MENTHOS-logparse / README.md
tomlidobnik's picture
Create README.md
a36c4cb verified
---
language:
- en
- sl
library_name: transformers
pipeline_tag: token-classification
tags:
- menthos
- modernbert
- log-parsing
- ner
- cybersecurity
---
# MENTHOS-logparse
## English
### Model Description
MENTHOS-LogParsing is a token-classification model fine-tuned from `answerdotai/ModernBERT-base` for structured field extraction from raw logs.
It uses a maximum sequence length of 256.
### Intended Use
- BIO-style token labeling on log lines.
- Useful for extracting fields like request URL, status, error level, timestamp, etc.
### Label Space
Training code defines BIO labels (plus special ignored/padding handling), including:
- `B-request_url`, `I-request_url`
- `B-status`
- `B-error_level`, `I-error_level`
- `B-error_message`, `I-error_message`
- `B-time_received`, `I-time_received`
- `B-remote_host`, `I-remote_host`
- and additional request-header related labels
The full token-label mapping is defined in the training code.
### Training Data
Trained on the MENTHOS log-parsing dataset.
### Benchmark Results
Benchmark results for the MENTHOS evaluation set.
| model | samples | accuracy | precision | recall | f1 | p50 latency (ms) | throughput (samples/s) |
| ---------------- | ------: | -------: | --------: | -------: | -------: | ---------------: | ---------------------: |
| MENTHOS-logparse | 744 | 0.988710 | 0.949088 | 0.936223 | 0.941009 | 24.2599 | 43.75 |
Reference baseline (Morpheus ONNX):
| baseline model | accuracy | f1 | p50 latency (ms) | throughput (samples/s) |
| ------------------------- | -------: | -------: | ---------------: | ---------------------: |
| log-parsing-20220418.onnx | 0.984583 | 0.932764 | 119.8934 | 8.08 |
### Benchmark Plots
![LogParsing F1: MENTHOS vs Morpheus](./log-parsing_f1_menthos_vs_morpheus.png)
![LogParsing Throughput: MENTHOS vs Morpheus](./log-parsing_throughput_samples_per_sec_menthos_vs_morpheus.png)
![LogParsing Latency Percentiles](./plots/latency_percentiles_log-parsing.png)
### Limitations
- Label matching is based on tokenized substring alignment from structured columns.

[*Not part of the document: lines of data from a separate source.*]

theorem word_eq_rpar (word l t : List Char) (hl : l = PySem.Chars.lower word)
    (hr : l.dropWhile (· == ':') = ')' :: t) : pvAword word = pvFixWord word := by
  unfold pvAword pvFixWord
  rw [← hl]
  have hf1 := mouth_false_of_head_ne '(' (by decide) l _ _ hr (by decide)
  have hf2 := mouth_false_of_head_ne 'p' (by decide) l _ _ hr (by decide)
  have hf3 := mouth_false_of_head_ne 'o' (by decide) l _ _ hr (by decide)
  by_cases hC : ((')' :: t : List Char)).length < l.length ∧
      (')' :: t : List Char) = List.replicate ((')' :: t : List Char)).length ')'
  · have ht : is_mouth_sound l ':' ')' [] = true :=
      (mouth_char ')' (by decide) l).mpr
        ⟨by rw [hr]; simp, by rw [hr]; exact hC.1, by rw [hr]; exact hC.2⟩
    have hC2 : (')' :: t : List Char) = List.replicate (t.length + 1) ')' := by
      simpa using hC.2
    have hC1 : t.length + 1 < l.length := by simpa using hC.1
    simp [hr, ht, hf1, hf2, hf3, List.replicate_succ, pvEmoji, hC2, hC1]
  · have ht : is_mouth_sound l ':' ')' [] = false := by
      rw [Bool.eq_false_iff]
      intro h
      obtain ⟨-, ha, hb⟩ := (mouth_char ')' (by decide) l).mp h
      rw [hr] at ha hb
      exact hC ⟨ha, hb⟩
    simp [hr, ht, hf1, hf2, hf3, pvEmoji]
    intro h1 h2
    exact absurd ⟨by simpa using h1, by simpa using h2⟩ hC

theorem word_eq_pch (word l t : List Char) (hl : l = PySem.Chars.lower word)
    (hr : l.dropWhile (· == ':') = 'p' :: t) : pvAword word = pvFixWord word := by
  unfold pvAword pvFixWord
  rw [← hl]
  have hf1 := mouth_false_of_head_ne '(' (by decide) l _ _ hr (by decide)
  have hf2 := mouth_false_of_head_ne ')' (by decide) l _ _ hr (by decide)
  have hf3 := mouth_false_of_head_ne 'o' (by decide) l _ _ hr (by decide)
  by_cases hC : (('p' :: t : List Char)).length < l.length ∧
      ('p' :: t : List Char) = List.replicate (('p' :: t : List Char)).length 'p'
  · have ht : is_mouth_sound l ':' 'p' [] = true :=
      (mouth_char 'p' (by decide) l).mpr
        ⟨by rw [hr]; simp, by rw [hr]; exact hC.1, by rw [hr]; exact hC.2⟩
    have hC2 : ('p' :: t : List Char) = List.replicate (t.length + 1) 'p' := by
      simpa using hC.2
    have hC1 : t.length + 1 < l.length := by simpa using hC.1
    simp [hr, ht, hf1, hf2, hf3, List.replicate_succ, pvEmoji, hC2, hC1]
  · have ht : is_mouth_sound l ':' 'p' [] = false := by
      rw [Bool.eq_false_iff]
      intro h
      obtain ⟨-, ha, hb⟩ := (mouth_char 'p' (by decide) l).mp h
      rw [hr] at ha hb
      exact hC ⟨ha, hb⟩
    simp [hr, ht, hf1, hf2, hf3, pvEmoji]
    intro h1 h2
    exact absurd ⟨by simpa using h1, by simpa using h2⟩ hC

- Domain shift in log formats can reduce extraction quality.
### Citation
```
@misc{borovic_li-dobnik_kranjec_ferme_2026,
title = {MENTHOS-logparse},
author = {Borovic, Li Dobnik, Kranjec, Ferme},
year = {2026},
publisher = {Hugging Face},
howpublished = {\url{https://huggingface.co/LHRS-UM-FERI/MENTHOS-logparse}}
}
```
---
## Slovenščina
### Opis modela
MENTHOS-LogParsing je model za token klasifikacijo, naučen iz `answerdotai/ModernBERT-base`, za ekstrakcijo strukturiranih polj iz surovih log zapisov.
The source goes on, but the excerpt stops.